**EXTRACTED ENTRIES**
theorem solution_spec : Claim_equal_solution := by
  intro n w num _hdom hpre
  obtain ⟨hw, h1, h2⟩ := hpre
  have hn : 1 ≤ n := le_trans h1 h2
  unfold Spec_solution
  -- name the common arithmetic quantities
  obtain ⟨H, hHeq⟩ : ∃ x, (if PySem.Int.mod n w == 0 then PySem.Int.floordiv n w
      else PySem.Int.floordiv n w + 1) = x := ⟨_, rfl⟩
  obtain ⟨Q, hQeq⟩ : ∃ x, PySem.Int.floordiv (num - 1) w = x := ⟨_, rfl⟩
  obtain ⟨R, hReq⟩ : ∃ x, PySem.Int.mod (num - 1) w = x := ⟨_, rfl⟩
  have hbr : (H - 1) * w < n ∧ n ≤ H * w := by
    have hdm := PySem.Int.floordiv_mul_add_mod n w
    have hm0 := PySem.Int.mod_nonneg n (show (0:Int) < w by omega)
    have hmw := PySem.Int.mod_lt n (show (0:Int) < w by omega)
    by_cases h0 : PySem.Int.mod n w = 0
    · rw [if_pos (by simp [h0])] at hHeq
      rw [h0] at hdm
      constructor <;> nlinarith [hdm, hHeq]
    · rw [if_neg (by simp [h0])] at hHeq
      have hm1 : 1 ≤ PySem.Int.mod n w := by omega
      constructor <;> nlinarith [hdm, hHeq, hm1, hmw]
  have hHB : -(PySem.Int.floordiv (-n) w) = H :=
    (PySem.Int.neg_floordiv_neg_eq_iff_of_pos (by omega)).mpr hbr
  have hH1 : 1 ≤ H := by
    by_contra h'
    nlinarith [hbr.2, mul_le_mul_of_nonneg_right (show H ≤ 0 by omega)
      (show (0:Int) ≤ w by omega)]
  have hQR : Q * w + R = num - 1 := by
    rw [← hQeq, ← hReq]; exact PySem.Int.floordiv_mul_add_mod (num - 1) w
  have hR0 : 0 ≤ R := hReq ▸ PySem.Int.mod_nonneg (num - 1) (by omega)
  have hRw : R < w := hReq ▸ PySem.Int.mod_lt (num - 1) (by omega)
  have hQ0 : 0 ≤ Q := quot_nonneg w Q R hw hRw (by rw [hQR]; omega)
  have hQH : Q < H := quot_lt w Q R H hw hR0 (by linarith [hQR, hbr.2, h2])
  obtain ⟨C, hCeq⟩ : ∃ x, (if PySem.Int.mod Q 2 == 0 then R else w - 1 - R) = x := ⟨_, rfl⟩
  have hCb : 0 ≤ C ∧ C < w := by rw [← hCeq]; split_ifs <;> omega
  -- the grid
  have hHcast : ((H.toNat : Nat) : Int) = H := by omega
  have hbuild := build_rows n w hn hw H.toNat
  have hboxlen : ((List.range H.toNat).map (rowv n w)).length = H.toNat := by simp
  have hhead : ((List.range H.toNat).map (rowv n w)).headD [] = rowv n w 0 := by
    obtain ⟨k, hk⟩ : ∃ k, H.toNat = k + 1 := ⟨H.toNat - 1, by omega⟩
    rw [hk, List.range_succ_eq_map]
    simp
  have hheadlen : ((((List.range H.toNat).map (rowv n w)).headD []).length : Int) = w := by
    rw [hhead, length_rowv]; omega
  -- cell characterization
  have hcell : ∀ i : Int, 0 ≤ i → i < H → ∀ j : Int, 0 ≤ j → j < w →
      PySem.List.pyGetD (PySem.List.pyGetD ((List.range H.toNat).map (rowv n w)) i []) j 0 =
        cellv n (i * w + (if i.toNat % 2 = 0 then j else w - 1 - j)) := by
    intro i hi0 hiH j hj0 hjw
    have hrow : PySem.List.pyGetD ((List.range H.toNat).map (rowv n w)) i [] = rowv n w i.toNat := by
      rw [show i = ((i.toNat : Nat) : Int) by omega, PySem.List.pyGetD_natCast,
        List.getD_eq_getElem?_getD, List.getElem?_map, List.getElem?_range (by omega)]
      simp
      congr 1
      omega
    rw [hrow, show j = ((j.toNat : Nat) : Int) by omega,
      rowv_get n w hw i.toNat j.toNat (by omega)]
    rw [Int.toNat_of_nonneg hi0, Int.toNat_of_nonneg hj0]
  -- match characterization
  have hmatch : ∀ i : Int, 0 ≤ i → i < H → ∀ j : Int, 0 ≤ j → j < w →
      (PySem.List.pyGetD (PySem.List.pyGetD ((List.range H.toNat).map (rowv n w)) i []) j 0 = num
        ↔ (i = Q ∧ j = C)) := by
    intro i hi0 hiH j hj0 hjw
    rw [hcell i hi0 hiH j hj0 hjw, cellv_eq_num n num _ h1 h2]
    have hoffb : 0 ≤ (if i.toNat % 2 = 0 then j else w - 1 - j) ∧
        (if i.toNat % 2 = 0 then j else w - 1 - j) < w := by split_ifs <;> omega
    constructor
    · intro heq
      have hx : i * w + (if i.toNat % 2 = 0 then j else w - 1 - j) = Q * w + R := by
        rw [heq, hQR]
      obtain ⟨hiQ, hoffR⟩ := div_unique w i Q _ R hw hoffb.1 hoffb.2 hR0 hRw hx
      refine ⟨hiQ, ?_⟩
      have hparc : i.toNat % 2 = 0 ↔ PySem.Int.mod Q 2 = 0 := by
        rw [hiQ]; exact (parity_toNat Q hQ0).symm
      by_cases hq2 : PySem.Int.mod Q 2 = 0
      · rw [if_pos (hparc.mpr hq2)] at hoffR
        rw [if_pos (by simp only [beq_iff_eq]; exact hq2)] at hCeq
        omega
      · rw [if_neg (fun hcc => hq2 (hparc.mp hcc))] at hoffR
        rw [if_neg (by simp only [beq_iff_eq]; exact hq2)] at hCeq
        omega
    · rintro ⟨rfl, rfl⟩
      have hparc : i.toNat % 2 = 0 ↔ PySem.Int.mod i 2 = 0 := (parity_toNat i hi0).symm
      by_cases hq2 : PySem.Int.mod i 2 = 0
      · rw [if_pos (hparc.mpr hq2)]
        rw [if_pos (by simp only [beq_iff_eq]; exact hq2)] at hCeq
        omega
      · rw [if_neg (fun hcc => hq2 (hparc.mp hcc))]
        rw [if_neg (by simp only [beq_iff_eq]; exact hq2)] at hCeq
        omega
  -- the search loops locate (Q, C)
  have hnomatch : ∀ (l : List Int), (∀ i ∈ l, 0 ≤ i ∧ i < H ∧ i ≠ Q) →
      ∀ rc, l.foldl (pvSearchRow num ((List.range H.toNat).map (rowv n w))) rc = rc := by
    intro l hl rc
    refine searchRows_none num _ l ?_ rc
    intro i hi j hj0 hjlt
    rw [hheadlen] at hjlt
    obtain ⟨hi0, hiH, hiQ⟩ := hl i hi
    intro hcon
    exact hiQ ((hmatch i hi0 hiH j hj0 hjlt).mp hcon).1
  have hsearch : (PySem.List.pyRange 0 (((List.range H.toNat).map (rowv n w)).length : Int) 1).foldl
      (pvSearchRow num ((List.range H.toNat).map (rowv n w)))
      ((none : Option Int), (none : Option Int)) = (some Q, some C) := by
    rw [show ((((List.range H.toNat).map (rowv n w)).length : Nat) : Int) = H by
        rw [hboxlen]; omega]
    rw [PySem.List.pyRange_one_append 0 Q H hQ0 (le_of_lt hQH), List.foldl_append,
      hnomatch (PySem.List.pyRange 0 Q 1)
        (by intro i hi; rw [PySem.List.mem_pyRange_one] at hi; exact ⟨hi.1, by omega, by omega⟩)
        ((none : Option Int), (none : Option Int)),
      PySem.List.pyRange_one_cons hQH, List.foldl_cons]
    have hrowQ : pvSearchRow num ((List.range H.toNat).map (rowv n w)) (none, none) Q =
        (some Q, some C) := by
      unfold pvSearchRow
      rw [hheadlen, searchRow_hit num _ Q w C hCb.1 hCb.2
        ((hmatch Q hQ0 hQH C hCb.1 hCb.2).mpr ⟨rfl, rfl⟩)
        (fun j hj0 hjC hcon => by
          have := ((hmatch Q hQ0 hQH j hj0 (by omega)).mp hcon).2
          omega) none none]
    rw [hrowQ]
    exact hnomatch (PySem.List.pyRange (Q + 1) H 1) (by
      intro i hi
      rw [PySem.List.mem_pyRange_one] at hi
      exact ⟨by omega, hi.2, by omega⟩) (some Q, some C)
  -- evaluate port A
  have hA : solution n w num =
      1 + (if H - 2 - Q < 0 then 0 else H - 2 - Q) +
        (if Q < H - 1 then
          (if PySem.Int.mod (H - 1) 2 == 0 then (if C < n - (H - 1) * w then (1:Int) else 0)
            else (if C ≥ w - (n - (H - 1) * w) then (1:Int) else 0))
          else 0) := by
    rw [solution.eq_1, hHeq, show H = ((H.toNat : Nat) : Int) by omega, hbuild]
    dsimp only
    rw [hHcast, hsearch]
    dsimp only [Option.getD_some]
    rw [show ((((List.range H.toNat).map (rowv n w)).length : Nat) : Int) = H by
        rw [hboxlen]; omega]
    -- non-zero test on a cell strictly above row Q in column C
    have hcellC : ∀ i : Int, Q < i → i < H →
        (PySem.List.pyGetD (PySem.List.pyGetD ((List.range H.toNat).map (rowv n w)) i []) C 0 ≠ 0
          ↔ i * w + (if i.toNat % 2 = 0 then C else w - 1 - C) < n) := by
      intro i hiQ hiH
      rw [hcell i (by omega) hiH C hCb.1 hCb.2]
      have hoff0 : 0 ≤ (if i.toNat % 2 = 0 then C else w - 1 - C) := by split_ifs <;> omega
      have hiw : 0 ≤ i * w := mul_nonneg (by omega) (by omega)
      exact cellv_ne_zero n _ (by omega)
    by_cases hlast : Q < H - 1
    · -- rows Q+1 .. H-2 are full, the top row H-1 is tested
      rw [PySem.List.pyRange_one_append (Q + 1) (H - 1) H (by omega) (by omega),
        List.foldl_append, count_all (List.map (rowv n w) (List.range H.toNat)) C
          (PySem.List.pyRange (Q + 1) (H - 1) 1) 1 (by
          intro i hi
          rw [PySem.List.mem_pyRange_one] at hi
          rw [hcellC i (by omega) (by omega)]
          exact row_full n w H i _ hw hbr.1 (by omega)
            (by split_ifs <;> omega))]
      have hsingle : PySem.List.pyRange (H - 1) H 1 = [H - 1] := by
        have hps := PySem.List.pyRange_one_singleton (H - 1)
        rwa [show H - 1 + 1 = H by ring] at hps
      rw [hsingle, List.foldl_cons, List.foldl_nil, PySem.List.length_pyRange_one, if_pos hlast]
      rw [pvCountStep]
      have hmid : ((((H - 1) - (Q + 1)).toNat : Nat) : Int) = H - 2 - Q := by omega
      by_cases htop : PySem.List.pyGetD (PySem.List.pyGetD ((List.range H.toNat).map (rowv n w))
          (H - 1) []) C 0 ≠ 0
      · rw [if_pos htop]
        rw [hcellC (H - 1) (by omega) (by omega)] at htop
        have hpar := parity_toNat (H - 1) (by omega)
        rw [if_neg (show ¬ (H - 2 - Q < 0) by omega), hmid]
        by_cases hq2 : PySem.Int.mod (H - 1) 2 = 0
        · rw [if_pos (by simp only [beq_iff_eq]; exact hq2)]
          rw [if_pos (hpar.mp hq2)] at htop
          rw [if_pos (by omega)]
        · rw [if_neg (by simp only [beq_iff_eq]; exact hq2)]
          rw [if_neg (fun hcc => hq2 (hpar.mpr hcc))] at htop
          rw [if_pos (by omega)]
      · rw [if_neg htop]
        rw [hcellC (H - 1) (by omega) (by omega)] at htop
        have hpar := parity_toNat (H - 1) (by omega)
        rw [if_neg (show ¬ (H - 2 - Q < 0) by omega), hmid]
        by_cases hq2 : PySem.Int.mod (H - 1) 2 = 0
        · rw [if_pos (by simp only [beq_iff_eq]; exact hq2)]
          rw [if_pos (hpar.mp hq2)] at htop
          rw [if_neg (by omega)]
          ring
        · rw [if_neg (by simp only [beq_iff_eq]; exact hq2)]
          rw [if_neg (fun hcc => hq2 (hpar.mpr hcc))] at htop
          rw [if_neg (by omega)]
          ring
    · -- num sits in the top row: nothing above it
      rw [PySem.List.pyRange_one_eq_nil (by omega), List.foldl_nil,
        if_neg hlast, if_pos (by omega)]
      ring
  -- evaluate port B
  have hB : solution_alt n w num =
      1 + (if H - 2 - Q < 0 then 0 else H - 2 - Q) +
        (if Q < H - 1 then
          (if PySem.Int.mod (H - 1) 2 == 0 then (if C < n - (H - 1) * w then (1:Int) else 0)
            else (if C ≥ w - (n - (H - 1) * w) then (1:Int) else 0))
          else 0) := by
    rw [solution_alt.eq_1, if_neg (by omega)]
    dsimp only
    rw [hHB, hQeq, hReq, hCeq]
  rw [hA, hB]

**PROMPT**
Would you copy out exactly the lines above that start at the one containing "by_cases hq2 : PySem.Int.mod Q 2 = 0" and end at the one containing "(fun j hj0 hjC hcon => by", inclusive?

**SOLVED EXERCISE**
      by_cases hq2 : PySem.Int.mod Q 2 = 0
      · rw [if_pos (hparc.mpr hq2)] at hoffR
        rw [if_pos (by simp only [beq_iff_eq]; exact hq2)] at hCeq
        omega
      · rw [if_neg (fun hcc => hq2 (hparc.mp hcc))] at hoffR
        rw [if_neg (by simp only [beq_iff_eq]; exact hq2)] at hCeq
        omega
    · rintro ⟨rfl, rfl⟩
      have hparc : i.toNat % 2 = 0 ↔ PySem.Int.mod i 2 = 0 := (parity_toNat i hi0).symm
      by_cases hq2 : PySem.Int.mod i 2 = 0
      · rw [if_pos (hparc.mpr hq2)]
        rw [if_pos (by simp only [beq_iff_eq]; exact hq2)] at hCeq
        omega
      · rw [if_neg (fun hcc => hq2 (hparc.mp hcc))]
        rw [if_neg (by simp only [beq_iff_eq]; exact hq2)] at hCeq
        omega
  -- the search loops locate (Q, C)
  have hnomatch : ∀ (l : List Int), (∀ i ∈ l, 0 ≤ i ∧ i < H ∧ i ≠ Q) →
      ∀ rc, l.foldl (pvSearchRow num ((List.range H.toNat).map (rowv n w))) rc = rc := by
    intro l hl rc
    refine searchRows_none num _ l ?_ rc
    intro i hi j hj0 hjlt
    rw [hheadlen] at hjlt
    obtain ⟨hi0, hiH, hiQ⟩ := hl i hi
    intro hcon
    exact hiQ ((hmatch i hi0 hiH j hj0 hjlt).mp hcon).1
  have hsearch : (PySem.List.pyRange 0 (((List.range H.toNat).map (rowv n w)).length : Int) 1).foldl
      (pvSearchRow num ((List.range H.toNat).map (rowv n w)))
      ((none : Option Int), (none : Option Int)) = (some Q, some C) := by
    rw [show ((((List.range H.toNat).map (rowv n w)).length : Nat) : Int) = H by
        rw [hboxlen]; omega]
    rw [PySem.List.pyRange_one_append 0 Q H hQ0 (le_of_lt hQH), List.foldl_append,
      hnomatch (PySem.List.pyRange 0 Q 1)
        (by intro i hi; rw [PySem.List.mem_pyRange_one] at hi; exact ⟨hi.1, by omega, by omega⟩)
        ((none : Option Int), (none : Option Int)),
      PySem.List.pyRange_one_cons hQH, List.foldl_cons]
    have hrowQ : pvSearchRow num ((List.range H.toNat).map (rowv n w)) (none, none) Q =
        (some Q, some C) := by
      unfold pvSearchRow
      rw [hheadlen, searchRow_hit num _ Q w C hCb.1 hCb.2
        ((hmatch Q hQ0 hQH C hCb.1 hCb.2).mpr ⟨rfl, rfl⟩)
        (fun j hj0 hjC hcon => by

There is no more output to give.